-- pv_equiv track=rewrite | github.com/bejeri4/Algo | SortedPermutationRank.py | indexOfSymbol
-- ===== SOURCE A (Python) =====
-- def indexOfSymbol(arr, symbol):
--     i = 0
--     j = len(arr) - 1
--     while i <= j:
--         mid = i + (j - i) // 2
--         if arr[mid] == symbol:
--             arr.pop(mid)
--             return mid
--         elif symbol < arr[mid]:
--             j = mid - 1
--         else:
--             i = mid + 1
--     return -1
-- ===== SOURCE B (Python) =====
-- def indexOfSymbol(arr, symbol):
--     def go(seg, base):
--         if not seg:
--             return -1
--         m = (len(seg) - 1) // 2
--         v = seg[m]
--         if v == symbol:
--             return base + m
--         if symbol < v:
--             return go(seg[:m], base)
--         return go(seg[m + 1:], base + m + 1)
--     r = go(arr, 0)
--     if r != -1:
--         arr.pop(r)
--     return r
-- ===== Notes on version B (the rewrite author's own statement) =====
-- stated objective: alternative
-- what changed: A's index-pair while-loop binary search is replaced by a structural recursion on list slices: go(seg, base) halves the actual sublist and carries an offset accumulator, with the single pop done once at the end from the returned index; same probe values, so identical results and mutation.
import Mathlib
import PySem

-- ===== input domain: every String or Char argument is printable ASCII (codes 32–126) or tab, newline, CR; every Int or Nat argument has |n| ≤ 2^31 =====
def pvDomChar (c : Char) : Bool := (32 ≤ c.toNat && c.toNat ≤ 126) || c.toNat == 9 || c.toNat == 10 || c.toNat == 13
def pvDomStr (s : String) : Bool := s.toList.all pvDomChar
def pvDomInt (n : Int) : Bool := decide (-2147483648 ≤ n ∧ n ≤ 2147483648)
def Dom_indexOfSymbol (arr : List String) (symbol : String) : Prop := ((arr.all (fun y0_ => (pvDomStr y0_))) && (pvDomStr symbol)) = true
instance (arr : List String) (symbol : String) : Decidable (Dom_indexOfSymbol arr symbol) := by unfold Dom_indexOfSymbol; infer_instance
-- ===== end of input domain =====

-- B replaces A's index-pair while loop by a structural recursion on list slices with an
-- offset accumulator (objective: alternative decomposition). Both Pythons pop the found
-- element from arr in place; the equivalence proved here is about the RETURN value.

-- ===== PORT A =====
-- termination facts for the two ports, cited by name in decreasing_by
theorem indexOfSymbolLoop_dec_left (i j : Int) (hij : i ≤ j) :
    (i + PySem.Int.floordiv (j - i) 2 - 1 + 1 - i).toNat < (j + 1 - i).toNat := by
  rw [PySem.Int.floordiv_eq_ediv_of_pos (by omega : (0:Int) < 2)]
  omega

theorem indexOfSymbolLoop_dec_right (i j : Int) (hij : i ≤ j) :
    (j + 1 - (i + PySem.Int.floordiv (j - i) 2 + 1)).toNat < (j + 1 - i).toNat := by
  rw [PySem.Int.floordiv_eq_ediv_of_pos (by omega : (0:Int) < 2)]
  omega

theorem indexOfSymbolGo_dec_left (seg : List String) (hne : ¬ seg = []) :
    (PySem.List.slice seg none (some (PySem.Int.floordiv ((seg.length : Int) - 1) 2))).length
      < seg.length := by
  have hlen : 0 < seg.length := List.length_pos_iff.mpr hne
  have h2 : PySem.Int.floordiv ((seg.length : Int) - 1) 2 = ((seg.length : Int) - 1) / 2 :=
    PySem.Int.floordiv_eq_ediv_of_pos (by omega)
  rw [h2, PySem.List.slice_to seg (by omega)]
  simp only [List.length_take]
  omega

theorem indexOfSymbolGo_dec_right (seg : List String) (hne : ¬ seg = []) :
    (PySem.List.slice seg (some (PySem.Int.floordiv ((seg.length : Int) - 1) 2 + 1)) none).length
      < seg.length := by
  have hlen : 0 < seg.length := List.length_pos_iff.mpr hne
  have h2 : PySem.Int.floordiv ((seg.length : Int) - 1) 2 = ((seg.length : Int) - 1) / 2 :=
    PySem.Int.floordiv_eq_ediv_of_pos (by omega)
  rw [h2, PySem.List.slice_from seg (by omega)]
  simp only [List.length_drop]
  omega

-- A's while-loop, as a recursion over the mutable state (i, j).
def indexOfSymbolLoop (arr : List String) (symbol : String) (i j : Int) : Int :=
  if hij : i ≤ j then
    let mid := i + PySem.Int.floordiv (j - i) 2
    match PySem.List.pyGet? arr mid with
    | none => -1  -- unreachable from the entry call: there 0 ≤ i ≤ mid ≤ j < arr.length
    | some x =>
      if x = symbol then mid
      else if symbol < x then indexOfSymbolLoop arr symbol i (mid - 1)
      else indexOfSymbolLoop arr symbol (mid + 1) j
  else -1
termination_by (j + 1 - i).toNat
decreasing_by
  · exact indexOfSymbolLoop_dec_left i j hij
  · exact indexOfSymbolLoop_dec_right i j hij

def indexOfSymbol (arr : List String) (symbol : String) : Int :=
  indexOfSymbolLoop arr symbol 0 ((arr.length : Int) - 1)

-- ===== PORT B =====
-- B's helper go(seg, base): recursion on the sublist seg itself, base = offset of seg in arr.
def indexOfSymbolGo (symbol : String) (seg : List String) (base : Int) : Int :=
  if hne : seg = [] then -1
  else
    let m : Int := PySem.Int.floordiv ((seg.length : Int) - 1) 2
    match PySem.List.pyGet? seg m with
    | none => -1  -- unreachable: 0 ≤ m < seg.length
    | some v =>
      if v = symbol then base + m
      else if symbol < v then indexOfSymbolGo symbol (PySem.List.slice seg none (some m)) base
      else indexOfSymbolGo symbol (PySem.List.slice seg (some (m + 1)) none) (base + m + 1)
termination_by seg.length
decreasing_by
  · exact indexOfSymbolGo_dec_left seg hne
  · exact indexOfSymbolGo_dec_right seg hne

-- Source B's go never mutates (slices copy); the final arr.pop(r) is a side effect only and
-- does not change the returned value.
def indexOfSymbol_alt (arr : List String) (symbol : String) : Int :=
  indexOfSymbolGo symbol arr 0

-- ===== PRECONDITION & SPEC =====
def Spec_indexOfSymbol (arr : List String) (symbol : String) (out : Int) : Prop := out = indexOfSymbol_alt arr symbol
instance (arr : List String) (symbol : String) (out : Int) : Decidable (Spec_indexOfSymbol arr symbol out) := by unfold Spec_indexOfSymbol; infer_instance

-- ===== CLAIM (what is proved, stated in full; the proofs are below) =====
def Claim_equal_indexOfSymbol : Prop := ∀ (arr : List String) (symbol : String), Dom_indexOfSymbol arr symbol → Spec_indexOfSymbol arr symbol (indexOfSymbol arr symbol)

-- ===== LEMMAS AND PROOFS =====
-- Invariant: the loop on (i, j) equals go on the sublist arr[i .. j] with base i.
theorem loop_eq_go (arr : List String) (symbol : String) (i j : Int) :
    0 ≤ i → j < (arr.length : Int) →
    indexOfSymbolLoop arr symbol i j
      = indexOfSymbolGo symbol (List.take ((j + 1 - i).toNat) (List.drop i.toNat arr)) i := by
  fun_induction indexOfSymbolLoop arr symbol i j with
  | case1 i j hij mid hget =>
    intro hi hj
    exfalso
    have hd : mid = i + (j - i) / 2 := by
      show i + PySem.Int.floordiv (j - i) 2 = _
      rw [PySem.Int.floordiv_eq_ediv_of_pos (by omega : (0:Int) < 2)]
    have hnr : ¬ PySem.Raise.InRange arr.length mid := (PySem.List.pyGet?_eq_none_iff _ _).mp hget
    rw [hd] at hnr
    unfold PySem.Raise.InRange at hnr
    omega
  | case2 i j hij mid hget =>
    intro hi hj
    have hd : mid = i + (j - i) / 2 := by
      show i + PySem.Int.floordiv (j - i) 2 = _
      rw [PySem.Int.floordiv_eq_ediv_of_pos (by omega : (0:Int) < 2)]
    set seg := List.take ((j + 1 - i).toNat) (List.drop i.toNat arr) with hsegdef
    have hseglen : (seg.length : Int) = j + 1 - i := by
      simp [hsegdef]; omega
    have hne : seg ≠ [] := by
      intro h; rw [h] at hseglen; simp at hseglen; omega
    have hm : PySem.Int.floordiv ((seg.length : Int) - 1) 2 = mid - i := by
      rw [hseglen, PySem.Int.floordiv_eq_ediv_of_pos (by omega : (0:Int) < 2), hd]
      omega
    have hget' : PySem.List.pyGet? seg (mid - i) = some symbol := by
      rw [PySem.List.pyGet?_of_nonneg seg (by rw [hd]; omega), hsegdef,
        List.getElem?_take_of_lt (by simp only [hd]; omega), List.getElem?_drop]
      rw [show i.toNat + (mid - i).toNat = mid.toNat by simp only [hd]; omega]
      rw [PySem.List.pyGet?_of_nonneg arr (by rw [hd]; omega)] at hget
      exact hget
    rw [indexOfSymbolGo]
    simp only [dif_neg hne, hm, hget']
    simp
  | case3 i j hij mid x hget heq hlt ih =>
    intro hi hj
    have hd : mid = i + (j - i) / 2 := by
      show i + PySem.Int.floordiv (j - i) 2 = _
      rw [PySem.Int.floordiv_eq_ediv_of_pos (by omega : (0:Int) < 2)]
    set seg := List.take ((j + 1 - i).toNat) (List.drop i.toNat arr) with hsegdef
    have hseglen : (seg.length : Int) = j + 1 - i := by
      simp [hsegdef]; omega
    have hne : seg ≠ [] := by
      intro h; rw [h] at hseglen; simp at hseglen; omega
    have hm : PySem.Int.floordiv ((seg.length : Int) - 1) 2 = mid - i := by
      rw [hseglen, PySem.Int.floordiv_eq_ediv_of_pos (by omega : (0:Int) < 2), hd]
      omega
    have hget' : PySem.List.pyGet? seg (mid - i) = some x := by
      rw [PySem.List.pyGet?_of_nonneg seg (by rw [hd]; omega), hsegdef,
        List.getElem?_take_of_lt (by simp only [hd]; omega), List.getElem?_drop]
      rw [show i.toNat + (mid - i).toNat = mid.toNat by simp only [hd]; omega]
      rw [PySem.List.pyGet?_of_nonneg arr (by rw [hd]; omega)] at hget
      exact hget
    rw [indexOfSymbolGo]
    simp only [dif_neg hne, hm, hget']
    rw [if_neg heq, if_pos hlt]
    rw [PySem.List.slice_to seg (by simp only [hd]; omega)]
    have hsub : seg.take (mid - i).toNat
        = List.take ((mid - 1 + 1 - i).toNat) (List.drop i.toNat arr) := by
      rw [hsegdef, List.take_take]
      congr 1
      simp only [hd]; omega
    rw [hsub]
    exact ih hi (by simp only [hd]; omega)
  | case4 i j hij mid x hget heq hlt ih =>
    intro hi hj
    have hd : mid = i + (j - i) / 2 := by
      show i + PySem.Int.floordiv (j - i) 2 = _
      rw [PySem.Int.floordiv_eq_ediv_of_pos (by omega : (0:Int) < 2)]
    set seg := List.take ((j + 1 - i).toNat) (List.drop i.toNat arr) with hsegdef
    have hseglen : (seg.length : Int) = j + 1 - i := by
      simp [hsegdef]; omega
    have hne : seg ≠ [] := by
      intro h; rw [h] at hseglen; simp at hseglen; omega
    have hm : PySem.Int.floordiv ((seg.length : Int) - 1) 2 = mid - i := by
      rw [hseglen, PySem.Int.floordiv_eq_ediv_of_pos (by omega : (0:Int) < 2), hd]
      omega
    have hget' : PySem.List.pyGet? seg (mid - i) = some x := by
      rw [PySem.List.pyGet?_of_nonneg seg (by rw [hd]; omega), hsegdef,
        List.getElem?_take_of_lt (by simp only [hd]; omega), List.getElem?_drop]
      rw [show i.toNat + (mid - i).toNat = mid.toNat by simp only [hd]; omega]
      rw [PySem.List.pyGet?_of_nonneg arr (by rw [hd]; omega)] at hget
      exact hget
    rw [indexOfSymbolGo]
    simp only [dif_neg hne, hm, hget']
    rw [if_neg heq, if_neg hlt]
    rw [PySem.List.slice_from seg (by simp only [hd]; omega)]
    have hsub : seg.drop (mid - i + 1).toNat
        = List.take ((j + 1 - (mid + 1)).toNat) (List.drop (mid + 1).toNat arr) := by
      rw [hsegdef, List.drop_take, List.drop_drop]
      rw [show i.toNat + (mid - i + 1).toNat = (mid + 1).toNat by simp only [hd]; omega]
      congr 1
      simp only [hd]; omega
    rw [hsub, show i + (mid - i) + 1 = mid + 1 by ring]
    exact ih (by simp only [hd]; omega) hj
  | case5 i j hij =>
    intro hi hj
    have : (j + 1 - i).toNat = 0 := by omega
    rw [this, List.take_zero, indexOfSymbolGo]
    simp

-- ===== VERDICT (by name: the statement is the Claim_ definition above) =====
theorem indexOfSymbol_spec : Claim_equal_indexOfSymbol := by
  intro arr symbol _
  unfold Spec_indexOfSymbol indexOfSymbol indexOfSymbol_alt
  rcases arr with _ | ⟨a, t⟩
  · rw [indexOfSymbolLoop, indexOfSymbolGo]
    simp
  · rw [loop_eq_go _ _ 0 _ (by omega) (by simp)]
    congr 1
    simp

◇ ◇ ◇ ◇ ◇

Please make an exact copy of the lines above from the line with "have : (j + 1 - i).toNat = 0 := by omega" through the line with "unfold Spec_indexOfSymbol indexOfSymbol", both ends included.

    have : (j + 1 - i).toNat = 0 := by omega
    rw [this, List.take_zero, indexOfSymbolGo]
    simp

-- ===== VERDICT (by name: the statement is the Claim_ definition above) =====
theorem indexOfSymbol_spec : Claim_equal_indexOfSymbol := by
  intro arr symbol _
  unfold Spec_indexOfSymbol indexOfSymbol indexOfSymbol_alt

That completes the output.